Endpoint prediction of BOF steelmaking based on twin support vector regression
GAO Chuang1,SHEN Minggang1,WANG Huanqing2
(1. School of Materials and Metallurgy, University of Science and Technology Liaoning, Anshan 114051,
Liaoning, China;2. School of Electronic and Information Engineering, University of Science and Technology Liaoning, Anshan 114051, Liaoning, China)

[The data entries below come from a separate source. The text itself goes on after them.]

-- pv_equiv track=rewrite | github.com/sherlockjjj2/arxiv-rag | arxiv_rag/evaluate.py | find_first_correct_rank
-- ===== SOURCE A (Python) =====
-- from typing import Iterable, Literal, Mapping, Sequence
--
-- def find_first_correct_rank(
--     retrieved: Sequence[str],
--     ground_truth: Iterable[str],
-- ) -> int | None:
--     """Find the first rank containing a ground truth chunk.
--
--     Args:
--         retrieved: Retrieved chunk UIDs in rank order.
--         ground_truth: Ground truth chunk UIDs.
--     Returns:
--         Rank of the first correct result, or None if none found.
--     """
--
--     ground_truth_set = {uid for uid in ground_truth if uid}
--     if not ground_truth_set:
--         return None
--
--     for rank, uid in enumerate(retrieved, start=1):
--         if uid in ground_truth_set:
--             return rank
--     return None
-- ===== SOURCE B (Python) =====
-- def find_first_correct_rank(retrieved, ground_truth):
--     """Rank of the first retrieved uid that is a (non-empty) ground-truth uid, else None.
--
--     Builds a dict of first 1-based positions over retrieved once, then
--     minimizes that position over the ground-truth uids.
--     """
--     ranks = {}
--     for pos, uid in enumerate(retrieved, start=1):
--         if uid not in ranks:
--             ranks[uid] = pos
--     best = None
--     for uid in ground_truth:
--         if uid:
--             r = ranks.get(uid)
--             if r is not None and (best is None or r < best):
--                 best = r
--     return best
-- ===== Notes on version B (the rewrite author's own statement) =====
-- stated objective: alternative
-- what changed: Instead of materializing a ground-truth set and scanning retrieved for the first member, B indexes retrieved once into a first-position dict and takes the minimum indexed position over ground_truth, with no early return and no emptiness special case.
import Mathlib
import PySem

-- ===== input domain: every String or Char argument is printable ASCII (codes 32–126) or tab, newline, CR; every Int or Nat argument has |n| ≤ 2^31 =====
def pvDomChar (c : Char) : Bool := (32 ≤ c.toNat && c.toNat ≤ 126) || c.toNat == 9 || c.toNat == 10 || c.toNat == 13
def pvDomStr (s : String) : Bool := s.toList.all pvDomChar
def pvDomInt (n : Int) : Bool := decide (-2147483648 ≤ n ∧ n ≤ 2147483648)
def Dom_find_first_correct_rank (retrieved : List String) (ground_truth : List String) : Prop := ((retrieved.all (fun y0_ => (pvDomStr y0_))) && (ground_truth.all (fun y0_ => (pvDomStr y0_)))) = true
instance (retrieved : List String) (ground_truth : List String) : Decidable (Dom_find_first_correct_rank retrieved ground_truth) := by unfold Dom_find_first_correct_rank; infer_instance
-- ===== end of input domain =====

-- B replaces A's build-set-then-scan-retrieved with a first-position index over retrieved minimized over ground_truth (alternative decomposition, same cost).


-- ===== PORT A =====
-- 'for rank, uid in enumerate(retrieved, start=1): if uid in ground_truth_set: return rank'
def ffcrLoopA (gts : PySem.Set String) : List (Int × String) → Option Int
  | [] => none
  | (rank, uid) :: rest => if PySem.Set.contains gts uid then some rank else ffcrLoopA gts rest

def find_first_correct_rank (retrieved : List String) (ground_truth : List String) : Option Int :=
  let ground_truth_set : PySem.Set String := PySem.Set.ofList (ground_truth.filter (fun uid => uid ≠ ""))
  if ground_truth_set = [] then none
  else ffcrLoopA ground_truth_set (PySem.List.enumerate retrieved 1)

-- ===== PORT B =====
-- 'for pos, uid in enumerate(retrieved, start=1): if uid not in ranks: ranks[uid] = pos'
def ffcrBuild : List (Int × String) → PySem.Dict String Int → PySem.Dict String Int
  | [], d => d
  | (pos, uid) :: rest, d =>
      ffcrBuild rest (if PySem.Dict.contains d uid then d else PySem.Dict.insert d uid pos)

-- 'for uid in ground_truth: if uid: r = ranks.get(uid); if r is not None and (best is None or r < best): best = r'
def ffcrBest (ranks : PySem.Dict String Int) : List String → Option Int → Option Int
  | [], best => best
  | uid :: rest, best =>
      ffcrBest ranks rest
        (if uid ≠ "" then
          match PySem.Dict.get? ranks uid with
          | some r =>
            match best with
            | none => some r
            | some b => if r < b then some r else some b
          | none => best
         else best)

def find_first_correct_rank_alt (retrieved : List String) (ground_truth : List String) : Option Int :=
  ffcrBest (ffcrBuild (PySem.List.enumerate retrieved 1) PySem.Dict.empty) ground_truth none

-- ===== PRECONDITION & SPEC =====
def Spec_find_first_correct_rank (retrieved : List String) (ground_truth : List String) (out : Option Int) : Prop := out = find_first_correct_rank_alt retrieved ground_truth
instance (retrieved : List String) (ground_truth : List String) (out : Option Int) : Decidable (Spec_find_first_correct_rank retrieved ground_truth out) := by unfold Spec_find_first_correct_rank; infer_instance

-- ===== CLAIM (what is proved, stated in full; the proofs are below) =====
def Claim_equal_find_first_correct_rank : Prop := ∀ (retrieved : List String) (ground_truth : List String), Dom_find_first_correct_rank retrieved ground_truth → Spec_find_first_correct_rank retrieved ground_truth (find_first_correct_rank retrieved ground_truth)

-- ===== LEMMAS AND PROOFS =====

-- reference function: first 1-based-from-k rank whose uid satisfies p
def pvFirstRank (p : String → Bool) (k : Int) : List String → Option Int
  | [] => none
  | u :: rest => if p u then some k else pvFirstRank p (k + 1) rest

theorem pvFirstRank_congr (p q : String → Bool) (h : ∀ u, p u = q u) :
    ∀ (xs : List String) (k : Int), pvFirstRank p k xs = pvFirstRank q k xs := by
  intro xs
  induction xs with
  | nil => intro k; rfl
  | cons x rest ih => intro k; simp [pvFirstRank, h x, ih]

theorem pvFirstRank_ge (p : String → Bool) :
    ∀ (xs : List String) (k r : Int), pvFirstRank p k xs = some r → k ≤ r := by
  intro xs
  induction xs with
  | nil => intro k r h; simp [pvFirstRank] at h
  | cons x rest ih =>
      intro k r h
      simp only [pvFirstRank] at h
      by_cases hx : p x = true
      · simp [hx] at h; omega
      · simp [hx] at h; have := ih (k + 1) r h; omega

theorem pvFirstRank_none (p : String → Bool) :
    ∀ (xs : List String) (k : Int), (∀ x ∈ xs, p x = false) → pvFirstRank p k xs = none := by
  intro xs
  induction xs with
  | nil => intro k _; rfl
  | cons x rest ih =>
      intro k h
      simp [pvFirstRank, h x (by simp), ih (k + 1) (fun y hy => h y (by simp [hy]))]

theorem ffcrLoopA_enumerate (gts : PySem.Set String) :
    ∀ (xs : List String) (k : Int),
      ffcrLoopA gts (PySem.List.enumerate xs k)
        = pvFirstRank (fun u => PySem.Set.contains gts u) k xs := by
  intro xs
  induction xs with
  | nil => intro k; rfl
  | cons x rest ih =>
      intro k
      simp [PySem.List.enumerate_cons, ffcrLoopA, pvFirstRank, ih]

theorem ffcrBuild_get? :
    ∀ (xs : List String) (k : Int) (d : PySem.Dict String Int) (u : String),
      PySem.Dict.get? (ffcrBuild (PySem.List.enumerate xs k) d) u
        = match PySem.Dict.get? d u with
          | some v => some v
          | none => pvFirstRank (fun v => v == u) k xs := by
  intro xs
  induction xs with
  | nil => intro k d u; cases h : PySem.Dict.get? d u <;> simp [PySem.List.enumerate_nil, ffcrBuild, h, pvFirstRank]
  | cons x rest ih =>
      intro k d u
      rw [PySem.List.enumerate_cons]
      simp only [ffcrBuild]
      by_cases hc : PySem.Dict.contains d x = true
      · rw [if_pos hc, ih]
        cases h : PySem.Dict.get? d u with
        | some v => rfl
        | none =>
            by_cases hxu : x = u
            · subst hxu
              rw [PySem.Dict.contains_eq_isSome_get?, h] at hc
              simp at hc
            · simp [pvFirstRank, hxu]
      · rw [if_neg hc, ih]
        by_cases hxu : u = x
        · subst hxu
          rw [PySem.Dict.get?_insert_self]
          rw [PySem.Dict.contains_eq_isSome_get?] at hc
          cases h : PySem.Dict.get? d u with
          | some v => rw [h] at hc; simp at hc
          | none => simp [pvFirstRank]
        · rw [PySem.Dict.get?_insert, if_neg hxu]
          cases h : PySem.Dict.get? d u with
          | some v => rfl
          | none =>
              have hxu' : x ≠ u := fun h' => hxu h'.symm
              simp [pvFirstRank, hxu']

theorem ffcrBest_none (ranks : PySem.Dict String Int) :
    ∀ (gt : List String) (best : Option Int),
      (∀ u ∈ gt, u ≠ "" → PySem.Dict.get? ranks u = none) →
      ffcrBest ranks gt best = best := by
  intro gt
  induction gt with
  | nil => intro best _; rfl
  | cons u rest ih =>
      intro best h
      simp only [ffcrBest]
      by_cases hu : u = ""
      · simp [hu, ih _ (fun v hv => h v (by simp [hv]))]
      · simp [hu, h u (by simp) hu, ih _ (fun v hv => h v (by simp [hv]))]

theorem ffcrBest_lb (ranks : PySem.Dict String Int) (k : Int)
    (hf : ∀ (u : String) (r : Int), PySem.Dict.get? ranks u = some r → k ≤ r) :
    ∀ (gt : List String) (best : Option Int),
      (∀ b, best = some b → k ≤ b) →
      ∀ b, ffcrBest ranks gt best = some b → k ≤ b := by
  intro gt
  induction gt with
  | nil => intro best hb b h; exact hb b h
  | cons u rest ih =>
      intro best hb b h
      simp only [ffcrBest] at h
      refine ih _ ?_ b h
      intro b' hb'
      by_cases hu : u = ""
      · simp [hu] at hb'; exact hb b' hb'
      · simp [hu] at hb'
        cases hg : PySem.Dict.get? ranks u with
        | none => rw [hg] at hb'; exact hb b' hb'
        | some r =>
            rw [hg] at hb'
            have hkr := hf u r hg
            cases best with
            | none => simp at hb'; omega
            | some b0 =>
                have hkb0 := hb b0 rfl
                by_cases hlt : r < b0 <;> simp [hlt] at hb' <;> omega

theorem ffcrBest_ub (ranks : PySem.Dict String Int) (r : Int) :
    ∀ (gt : List String) (best : Option Int),
      ((∃ b, best = some b ∧ b ≤ r) ∨ (∃ u, u ∈ gt ∧ u ≠ "" ∧ PySem.Dict.get? ranks u = some r)) →
      ∃ b, ffcrBest ranks gt best = some b ∧ b ≤ r := by
  intro gt
  induction gt with
  | nil =>
      intro best h
      rcases h with ⟨b, hb, hbr⟩ | ⟨u, hu, _, _⟩
      · exact ⟨b, hb, hbr⟩
      · simp at hu
  | cons u rest ih =>
      intro best h
      simp only [ffcrBest]
      rcases h with ⟨b, hb, hbr⟩ | ⟨v, hv, hvne, hvr⟩
      · subst hb
        refine ih _ (Or.inl ?_)
        by_cases hu : u = ""
        · exact ⟨b, by simp [hu], hbr⟩
        · cases hg : PySem.Dict.get? ranks u with
          | none => exact ⟨b, by simp [hu], hbr⟩
          | some r' =>
              by_cases hlt : r' < b
              · exact ⟨r', by simp [hu, hlt], by omega⟩
              · exact ⟨b, by simp [hu, hlt], hbr⟩
      · rcases List.mem_cons.mp hv with hvu | hvrest
        · subst hvu
          refine ih _ (Or.inl ?_)
          cases best with
          | none => exact ⟨r, by simp [hvne, hvr], le_refl r⟩
          | some b0 =>
              by_cases hlt : r < b0
              · exact ⟨r, by simp [hvne, hvr, hlt], le_refl r⟩
              · exact ⟨b0, by simp [hvne, hvr, hlt], by omega⟩
        · exact ih _ (Or.inr ⟨v, hvrest, hvne, hvr⟩)

theorem ffcrBest_congr (r1 r2 : PySem.Dict String Int) :
    ∀ (gt : List String),
      (∀ u ∈ gt, u ≠ "" → PySem.Dict.get? r1 u = PySem.Dict.get? r2 u) →
      ∀ best, ffcrBest r1 gt best = ffcrBest r2 gt best := by
  intro gt
  induction gt with
  | nil => intro _ best; rfl
  | cons u rest ih =>
      intro h best
      simp only [ffcrBest]
      by_cases hu : u = ""
      · simp [hu, ih (fun v hv => h v (by simp [hv]))]
      · rw [h u (by simp) hu, ih (fun v hv => h v (by simp [hv]))]

-- the crux: minimizing the first-position index over gt equals the first scan hit
theorem ffcrBest_eq_pvFirstRank (gt : List String) :
    ∀ (xs : List String) (k : Int) (ranks : PySem.Dict String Int),
      (∀ u, PySem.Dict.get? ranks u = pvFirstRank (fun v => v == u) k xs) →
      ffcrBest ranks gt none = pvFirstRank (fun u => decide (u ≠ "" ∧ u ∈ gt)) k xs := by
  intro xs
  induction xs with
  | nil =>
      intro k ranks hr
      rw [ffcrBest_none ranks gt none (fun u _ _ => by rw [hr u]; rfl)]
      rfl
  | cons x rest ih =>
      intro k ranks hr
      by_cases hx : x ≠ "" ∧ x ∈ gt
      · have hgx : PySem.Dict.get? ranks x = some k := by rw [hr x]; simp [pvFirstRank]
        obtain ⟨b, hb, hbr⟩ := ffcrBest_ub ranks k gt none (Or.inr ⟨x, hx.2, hx.1, hgx⟩)
        have hlb := ffcrBest_lb ranks k
          (fun u r h => pvFirstRank_ge _ (x :: rest) k r (by rw [← hr u]; exact h))
          gt none (by simp) b hb
        have hbk : b = k := le_antisymm hbr hlb
        subst hbk
        rw [hb]
        simp [pvFirstRank, hx]
      · have hne : ∀ u ∈ gt, u ≠ "" → u ≠ x := by
          intro u hu hune heq
          subst heq
          exact hx ⟨hune, hu⟩
        have hd2 : ∀ u, PySem.Dict.get? (ffcrBuild (PySem.List.enumerate rest (k + 1)) PySem.Dict.empty) u
            = pvFirstRank (fun v => v == u) (k + 1) rest := by
          intro u
          rw [ffcrBuild_get?]
          simp [PySem.Dict.get?_empty]
        rw [ffcrBest_congr ranks (ffcrBuild (PySem.List.enumerate rest (k + 1)) PySem.Dict.empty) gt
          (fun u hu hune => by
            have hxu : x ≠ u := fun h => hne u hu hune h.symm
            rw [hr u, hd2 u]
            simp [pvFirstRank, hxu]) none]
        rw [ih (k + 1) _ hd2]
        simp [pvFirstRank, hx]

theorem set_contains_char (gt : List String) (u : String) :
    PySem.Set.contains (PySem.Set.ofList (gt.filter (fun uid => uid ≠ ""))) u
      = decide (u ≠ "" ∧ u ∈ gt) := by
  rw [Bool.eq_iff_iff]
  simp [PySem.Set.contains, PySem.Set.mem_ofList, List.mem_filter, and_comm]

-- ===== VERDICT (by name: the statement is the Claim_ definition above) =====
theorem find_first_correct_rank_spec : Claim_equal_find_first_correct_rank := by
  intro retrieved gt _
  unfold Spec_find_first_correct_rank find_first_correct_rank find_first_correct_rank_alt
  have hd : ∀ u, PySem.Dict.get? (ffcrBuild (PySem.List.enumerate retrieved 1) PySem.Dict.empty) u
      = pvFirstRank (fun v => v == u) 1 retrieved := by
    intro u
    rw [ffcrBuild_get?]
    simp [PySem.Dict.get?_empty]
  rw [ffcrBest_eq_pvFirstRank gt retrieved 1 _ hd]
  by_cases hempty : PySem.Set.ofList (gt.filter (fun uid => uid ≠ "")) = ([] : List String)
  · simp only [hempty]
    refine (pvFirstRank_none _ retrieved 1 ?_).symm
    intro x _
    simp only [decide_eq_false_iff_not]
    rintro ⟨hne, hmem⟩
    have hx : x ∈ gt.filter (fun uid => uid ≠ "") := List.mem_filter.mpr ⟨hmem, by simp [hne]⟩
    have hx2 : x ∈ PySem.Set.ofList (gt.filter (fun uid => uid ≠ "")) := (PySem.Set.mem_ofList _ _).mpr hx
    rw [hempty] at hx2
    exact List.not_mem_nil hx2
  · simp only [if_neg hempty]
    rw [ffcrLoopA_enumerate]
    exact pvFirstRank_congr _ _ (fun u => set_contains_char gt u) retrieved 1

Abstract:In order to improve the endpoint hit rate of basic oxygen furnace (BOF) steelmaking, a new prediction model of BOF endpoint is established to achieve the accurate prediction of the carbon content and temperature at the end of the converter. Knearest neighbor weighted based twin support vector regression (KNNWTSVR) is adopted for the model. A KNN weighted matrix is introduced to the objective functions, and the whale optimization algorithm is used to solve the objective functions to improve the performance of the algorithm. Then, based on the datasets of a 260 t BOF, the prediction model for converter steelmaking endpoint is established. The experimental results show that the predicted hit rates of the endpoint carbon content (error ±0.005 %) and temperature (error ±15 ℃) are 94% and 88%, respectively, and the double hit rate achieves 84%. Compared with the other two existing modeling methods, the proposed model obtains the best prediction effect. Therefore, it meets the requirements of the real production of converter steelmaking, and it is also suitable for mathematical modeling in other fields of metallurgy.